Note: If the current page is homepage then default $pageNum is 1 and
if $pageNum is set as 2, it will work as
if($pageNum){
$PreviousPageNumber = $pageNum - 1;
$NextPageNumber = $pageNum + 1;
echo '<a href="?page='. $PreviousPageNumber .'>Previous Page</a>';
echo '<a href="?page='. $NextPageNumber .'>Next Page</a>";
}
Note: Following code is use to show record affected by page numbers
$GetPreviousRecord = ($pageNum - 1) * $rowsPerPage;
Note: The first, optional value of LIMIT is the start position. Note:
And the second required value is the number of rows to retrieve.

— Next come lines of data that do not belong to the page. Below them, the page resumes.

-- pv_equiv track=rewrite | github.com/BenjaminMummery/phone-footage-sorter | src/plex_footage_sorter/_rename.py | _convert_glob_to_capturing_regex
-- ===== SOURCE A (Python) =====
-- def _convert_glob_to_capturing_regex(pattern: str) -> str:
--     """Convert a glob string to a regex with capturing groups.
--
--     This aims to duplicate the functionality of `fnmatch.translate`, but with
--     separate capturing groups wherever glob special characters appear.
--     For example,
--
--     ```txt
--     my_file_*
--     ```
--
--     will be converted to:
--
--     ```regex
--     my_file_(.*)
--     ```
--
--     The full conversion table is:
--
--     | glob str | regex | notes                                                       |
--     |----------|-------|-------------------------------------------------------------|
--     | *        | (.*)  | match any number of characters (including 0)                |
--     | ?        |       | match any single character.                              NI |
--     | [abc]    |       | match one character given in the bracket.                NI |
--     | [a-z]    |       | match one character from the range given in the bracket. NI |
--     | [!abc]   |       | match one character that is not given in the bracket.    NI |
--     | [!a-z]   |       | match one character that is not from the range.          NI |
--
--     Currently only `*` is implemented.
--
--     Args:
--         pattern (str): _description_
--
--     Returns:
--         str: _description_
--     """
--     if any(x in pattern for x in ["["]):
--         raise NotImplementedError(
--             f"Pattern '{pattern}' contains glob wildcards that are not yet supported."
--         )
--
--     outstr = "(.*)".join(pattern.split("*"))
--     outstr = "(.)".join(outstr.split("?"))
--     return outstr
-- ===== SOURCE B (Python) =====
-- def _convert_glob_to_capturing_regex(pattern: str) -> str:
--     # Single left-to-right scan: guard and both replacements fused into one pass.
--     out = []
--     for ch in pattern:
--         if ch == "[":
--             raise NotImplementedError(
--                 f"Pattern '{pattern}' contains glob wildcards that are not yet supported."
--             )
--         if ch == "*":
--             out.append("(.*)")
--         elif ch == "?":
--             out.append("(.)")
--         else:
--             out.append(ch)
--     return "".join(out)
-- ===== Notes on version B (the rewrite author's own statement) =====
-- stated objective: simpler
-- what changed: Replaces A's bracket-membership guard plus its two separate split/join substitution passes with a single character-level scan that emits each character's capturing-group replacement (or the character itself) directly.
import Mathlib
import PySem

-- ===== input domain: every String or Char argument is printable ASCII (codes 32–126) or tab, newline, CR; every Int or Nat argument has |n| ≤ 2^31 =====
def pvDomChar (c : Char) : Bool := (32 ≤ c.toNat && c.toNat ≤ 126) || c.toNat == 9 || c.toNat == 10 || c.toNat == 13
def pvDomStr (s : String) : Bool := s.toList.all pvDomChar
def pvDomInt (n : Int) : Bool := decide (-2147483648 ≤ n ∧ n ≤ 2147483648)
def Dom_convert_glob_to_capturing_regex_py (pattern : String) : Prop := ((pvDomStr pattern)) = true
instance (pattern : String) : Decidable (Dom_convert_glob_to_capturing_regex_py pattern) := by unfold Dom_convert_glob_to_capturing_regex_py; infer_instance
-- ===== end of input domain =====

-- B fuses A's '[' membership guard and its two split/join replacement passes into one
-- character-level scan (same O(n) cost; objective: simpler). Both raise NotImplementedError
-- when '[' occurs in the pattern; those inputs are excluded by Pre_.


-- ===== PORT A =====
-- if any(x in pattern for x in ["["]): raise NotImplementedError(...)
-- outstr = "(.*)".join(pattern.split("*")); outstr = "(.)".join(outstr.split("?")); return outstr
def convert_glob_to_capturing_regex_py (pattern : String) : String :=
  if (["["] : List String).any (fun x => PySem.Str.isIn x pattern) then
    ""  -- Python raises NotImplementedError here; these inputs are outside Pre_
  else
    let outstr := PySem.Chars.join "(.*)".toList (PySem.Chars.splitOn pattern.toList ['*'])
    let outstr2 := PySem.Chars.join "(.)".toList (PySem.Chars.splitOn outstr ['?'])
    String.ofList outstr2

-- ===== PORT B =====
-- one pass: for ch in pattern: guard '[', append "(.*)" / "(.)" / ch; return "".join(out)
def convert_glob_to_capturing_regex_py_alt (pattern : String) : String :=
  String.ofList (pattern.toList.foldl (fun acc ch =>
    if ch = '[' then acc  -- Python raises NotImplementedError here; these inputs are outside Pre_
    else if ch = '*' then acc ++ "(.*)".toList
    else if ch = '?' then acc ++ "(.)".toList
    else acc ++ [ch]) [])

-- ===== PRECONDITION & SPEC =====
-- Pre_ excludes exactly the patterns containing '[', on which the Python A (and B) raises NotImplementedError.
def Pre_convert_glob_to_capturing_regex_py (pattern : String) : Prop :=
  PySem.Str.isIn "[" pattern = false
instance (pattern : String) : Decidable (Pre_convert_glob_to_capturing_regex_py pattern) := by unfold Pre_convert_glob_to_capturing_regex_py; infer_instance
def pvWitness_convert_glob_to_capturing_regex_py : String := "my_file_*?.mp4"

def Spec_convert_glob_to_capturing_regex_py (pattern : String) (out : String) : Prop := out = convert_glob_to_capturing_regex_py_alt pattern
instance (pattern : String) (out : String) : Decidable (Spec_convert_glob_to_capturing_regex_py pattern out) := by unfold Spec_convert_glob_to_capturing_regex_py; infer_instance

-- ===== CLAIM (what is proved, stated in full; the proofs are below) =====
def Claim_equal_convert_glob_to_capturing_regex_py : Prop := ∀ (pattern : String), Dom_convert_glob_to_capturing_regex_py pattern → Pre_convert_glob_to_capturing_regex_py pattern → Spec_convert_glob_to_capturing_regex_py pattern (convert_glob_to_capturing_regex_py pattern)

-- ===== LEMMAS AND PROOFS =====

-- Structural characterisation of PySem.Chars.splitOn for a single-character separator.
def splitChar (c : Char) : List Char → List (List Char)
  | [] => [[]]
  | x :: xs => if x = c then [] :: splitChar c xs else (splitChar c xs).modifyHead (x :: ·)

theorem splitChar_ne_nil (c : Char) (l : List Char) : splitChar c l ≠ [] := by
  induction l with
  | nil => simp [splitChar]
  | cons x xs ih =>
    simp only [splitChar]
    split
    · simp
    · cases h : splitChar c xs with
      | nil => exact absurd h ih
      | cons a t => simp [List.modifyHead]

theorem go_spec (c : Char) (fuel : Nat) (l cur : List Char) (acc : List (List Char))
    (h : l.length < fuel) :
    PySem.Chars.splitOn.go [c] fuel l cur acc
      = acc.reverse ++ (splitChar c l).modifyHead (cur.reverse ++ ·) := by
  induction fuel generalizing l cur acc with
  | zero => omega
  | succ n ih =>
    cases l with
    | nil => simp [PySem.Chars.splitOn.go, splitChar, List.modifyHead]
    | cons x xs =>
      rw [PySem.Chars.splitOn.go]
      by_cases hx : x = c
      · subst hx
        have hp : [x].isPrefixOf (x :: xs) = true := by simp [List.isPrefixOf]
        simp only [hp, if_pos, List.length_cons, List.drop_succ_cons, List.length_nil,
          List.drop_zero]
        rw [ih xs [] (cur.reverse :: acc) (by simp at h; omega)]
        cases hsc : splitChar x xs <;> simp [splitChar, hsc, List.modifyHead]
      · have hp : [c].isPrefixOf (x :: xs) = false := by
          simp [List.isPrefixOf]
          exact fun hcx => absurd hcx.symm hx
        simp only [hp, if_neg, Bool.false_eq_true, not_false_iff]
        rw [ih xs (x :: cur) acc (by simp at h; omega)]
        have hne := splitChar_ne_nil c xs
        cases hsc : splitChar c xs with
        | nil => exact absurd hsc hne
        | cons a t =>
          simp [splitChar, hx, hsc, List.modifyHead]

theorem join_splitChar (g : List Char) (c : Char) (cs : List Char) :
    PySem.Chars.join g (splitChar c cs) = cs.flatMap (fun x => if x = c then g else [x]) := by
  induction cs with
  | nil => simp [splitChar, PySem.Chars.join_singleton]
  | cons x xs ih =>
    cases hsc : splitChar c xs with
    | nil => exact absurd hsc (splitChar_ne_nil c xs)
    | cons a t =>
      rw [hsc] at ih
      by_cases hx : x = c
      · subst hx
        simp only [splitChar, hsc, List.flatMap_cons]
        simp [PySem.Chars.join_cons_cons, ih]
      · simp only [splitChar, hsc, List.modifyHead, List.flatMap_cons, if_neg hx]
        cases t with
        | nil =>
          rw [PySem.Chars.join_singleton] at ih
          rw [PySem.Chars.join_singleton]
          simp [ih]
        | cons b t' =>
          rw [PySem.Chars.join_cons_cons] at ih
          rw [PySem.Chars.join_cons_cons]
          simp [← ih]

theorem join_splitOn_char (g : List Char) (c : Char) (cs : List Char) :
    PySem.Chars.join g (PySem.Chars.splitOn cs [c])
      = cs.flatMap (fun x => if x = c then g else [x]) := by
  unfold PySem.Chars.splitOn
  rw [go_spec c (cs.length + 1) cs [] [] (by omega)]
  have hid : ∀ (L : List (List Char)), L.modifyHead (fun x => [].reverse ++ x) = L := by
    intro L; cases L <;> simp [List.modifyHead]
  rw [hid]
  simp only [List.reverse_nil, List.nil_append]
  exact join_splitChar g c cs

-- The two successive substitutions of A compose into the one-pass substitution of B.
theorem two_pass_eq_one_pass (cs : List Char) :
    (cs.flatMap (fun x => if x = '*' then "(.*)".toList else [x])).flatMap
        (fun x => if x = '?' then "(.)".toList else [x])
      = cs.flatMap (fun x =>
          if x = '*' then "(.*)".toList else if x = '?' then "(.)".toList else [x]) := by
  rw [List.flatMap_assoc]
  apply List.flatMap_congr
  intro x _
  by_cases h1 : x = '*'
  · subst h1; decide
  · by_cases h2 : x = '?'
    · subst h2; simp [h1]
    · simp [h1, h2]

-- B's fold, on a pattern without '[', accumulates exactly the one-pass substitution.
theorem alt_fold_spec (cs : List Char) (hno : '[' ∉ cs) (acc : List Char) :
    cs.foldl (fun acc ch =>
        if ch = '[' then acc
        else if ch = '*' then acc ++ "(.*)".toList
        else if ch = '?' then acc ++ "(.)".toList
        else acc ++ [ch]) acc
      = acc ++ cs.flatMap (fun x =>
          if x = '*' then "(.*)".toList else if x = '?' then "(.)".toList else [x]) := by
  induction cs generalizing acc with
  | nil => simp
  | cons x xs ih =>
    have hx : x ≠ '[' := fun h => hno (h ▸ List.mem_cons_self)
    have hxs : '[' ∉ xs := fun h => hno (List.mem_cons_of_mem _ h)
    simp only [List.foldl_cons, if_neg hx, List.flatMap_cons]
    by_cases h1 : x = '*'
    · simp only [if_pos h1]; rw [ih hxs]; simp
    · by_cases h2 : x = '?'
      · simp only [if_neg h1, if_pos h2]; rw [ih hxs]; simp
      · simp only [if_neg h1, if_neg h2]; rw [ih hxs]; simp

-- ===== VERDICT (by name: the statement is the Claim_ definition above) =====
theorem convert_glob_to_capturing_regex_py_spec : Claim_equal_convert_glob_to_capturing_regex_py := by
  intro pattern _ hpre
  unfold Pre_convert_glob_to_capturing_regex_py at hpre
  unfold Spec_convert_glob_to_capturing_regex_py
  unfold convert_glob_to_capturing_regex_py convert_glob_to_capturing_regex_py_alt
  have hinfix : ¬ ("[".toList <:+: pattern.toList) := by
    have := hpre
    simp only [PySem.Str.isIn_eq] at this
    exact (PySem.Chars.isIn_eq_false_iff _ _).mp this
  have hno : '[' ∉ pattern.toList := by
    intro hmem
    exact hinfix ((List.singleton_infix_iff '[' pattern.toList).mpr hmem)
  simp only [List.any_cons, List.any_nil, hpre, Bool.or_false, Bool.false_eq_true, if_false]
  rw [join_splitOn_char, join_splitOn_char, two_pass_eq_one_pass,
    alt_fold_spec pattern.toList hno []]
  simp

$query = "SELECT * FROM post WHERE LIMIT $GetPreviousRecord, $rowsPerPage";
$result = mysql_query($query);
And in last use the WHILE loop to get all records from database by using LIMIT.
how can i check current number in mysql where....
my query is
$aid = 16;
$get_prev_photo = mysql_query("SELECT * FROM photos WHERE album_id='$aid' AND pic_id<'$picid' ORDER BY pic_id LIMIT 1");
$get_next_photo = mysql_query("SELECT * FROM photos WHERE album_id='$aid' AND pic_id>'$picid' ORDER BY pic_id LIMIT 1");
while i am getting current photo with following query
$photo = mysql_query("SELECT * FROM photos WHERE pic_id='$picid' LIMIT 1");
and getting total photos in album with following query
$photos = mysql_query("SELECT * FROM photos WHERE album_id='$aid'");
$total_photos = mysql_num_rows($photos);
now i want to check where i am and show it as Showing 1 of 20, showing 6 of 20 and so on...

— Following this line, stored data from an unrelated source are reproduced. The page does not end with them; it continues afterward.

-- ===== PORT B =====
def pvSylB : PySem.Dict Char (List Char) :=
  PySem.Dict.ofList [('a', ['a','y','a']), ('y', ['y','e']), ('w', ['w','o','o']), ('m', ['m','a'])]

-- termination helper: characterisation of the dispatch dict (cited in decreasing_by)
theorem pvSylB_get (c : Char) : PySem.Dict.get? pvSylB c =
    if c = 'a' then some ['a','y','a'] else if c = 'y' then some ['y','e']
    else if c = 'w' then some ['w','o','o'] else if c = 'm' then some ['m','a'] else none := by
  have hi : pvSylB.items = [('a', ['a','y','a']), ('y', ['y','e']), ('w', ['w','o','o']), ('m', ['m','a'])] := by decide
  split_ifs with h1 h2 h3 h4 <;> subst_vars <;> first
    | decide
    | (simp [PySem.Dict.get?, hi]
       exact ⟨fun e => h1 e.symm, fun e => h2 e.symm, fun e => h3 e.symm, fun e => h4 e.symm⟩)

def pvValid : List Char → List Char → Bool
  | [], _ => true
  | c :: rest, last =>
    match hg : PySem.Dict.get? pvSylB c with
    | none => false
    | some syl =>
      if _hp : syl = last ∨ PySem.Chars.startswith (c :: rest) syl = false then false
      else pvValid ((c :: rest).drop syl.length) syl
termination_by s _ => s.length
decreasing_by
  have hlen : 0 < syl.length := by
    rw [pvSylB_get] at hg
    split_ifs at hg <;> first | (cases hg; decide) | simp at hg
  have hpre : syl <+: (c :: rest) := by
    rw [← PySem.Chars.startswith_iff]
    cases hb : PySem.Chars.startswith (c :: rest) syl
    · exact absurd (Or.inr hb) _hp
    · rfl
  have := hpre.length_le
  simp at this ⊢; omega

now i want to check where i am actually...
i think you are referring to pagination, which can be achieved using LIMIT and OFFSET sql
decide the number of results you want per page, then select that many
create links like:
View the next 10
and dynamically change those every time
queries look ~like~
$offset=$_GET['view'];
SELECT * FROM table WHERE `condition`=true LIMIT 5 OFFSET $offset
this translates roughly as
select 5 from the table, starting at the 10th record
This is bad:
$photos = mysql_query("SELECT * FROM photos WHERE album_id='$aid'");
Because it grabs all the fields for the entire album of photos when all you really want is the count. Instead, get the total number of photos in the album like this:
$result = mysql_query("SELECT count(1) as total_photos FROM photos
WHERE album_id='$aid'");
if ($result === false) {
print mysql_error();
exit(1);
}
$row = mysql_fetch_object($result);
$total_photos = $row->total_photos;
mysql_free_result($result);
Now you have the count of the total number of photos in the album so that you can set up paging. Let's say as an example that the limit is set to 20 photos per page. So that means that you can list photos 1 - 20, 21 - 40, etc. Create a $page variable (from user input, default 1) that represents the page number you are on and $limit and $offset variables to plug into your query.
$limit = 20;
$page = $_POST['page'] || 1; // <-- or however you get user input
$offset = $limit * ($page - 1);
I'll leave the part where you code the list of pages up to you. Next query for the photos based on the variables you created.
$result = mysql_query("SELECT * FROM photos WHERE album_id='$aid'
ORDER BY pic_id LIMIT $limit OFFSET $offset");
if ($result === false) {
print mysql_error();
exit(1);
}
$photo_num = $offset;
while ($row = mysql_fetch_object($result)) {
$photo_num++;
$pic_id = $row->pic_id;
// get the rest of the variables and do stuff here
// like print the photo number for example
print "Showing photo $photo_num of $total_photos\n";
}
mysql_free_result($result);
I'll leave better error handing, doing something with the data, and the rest of the details up to you. But that is the basics. Also I did not check my code for errors so there might be some syntax problems above. To make a single photo per page just make $limit = 1.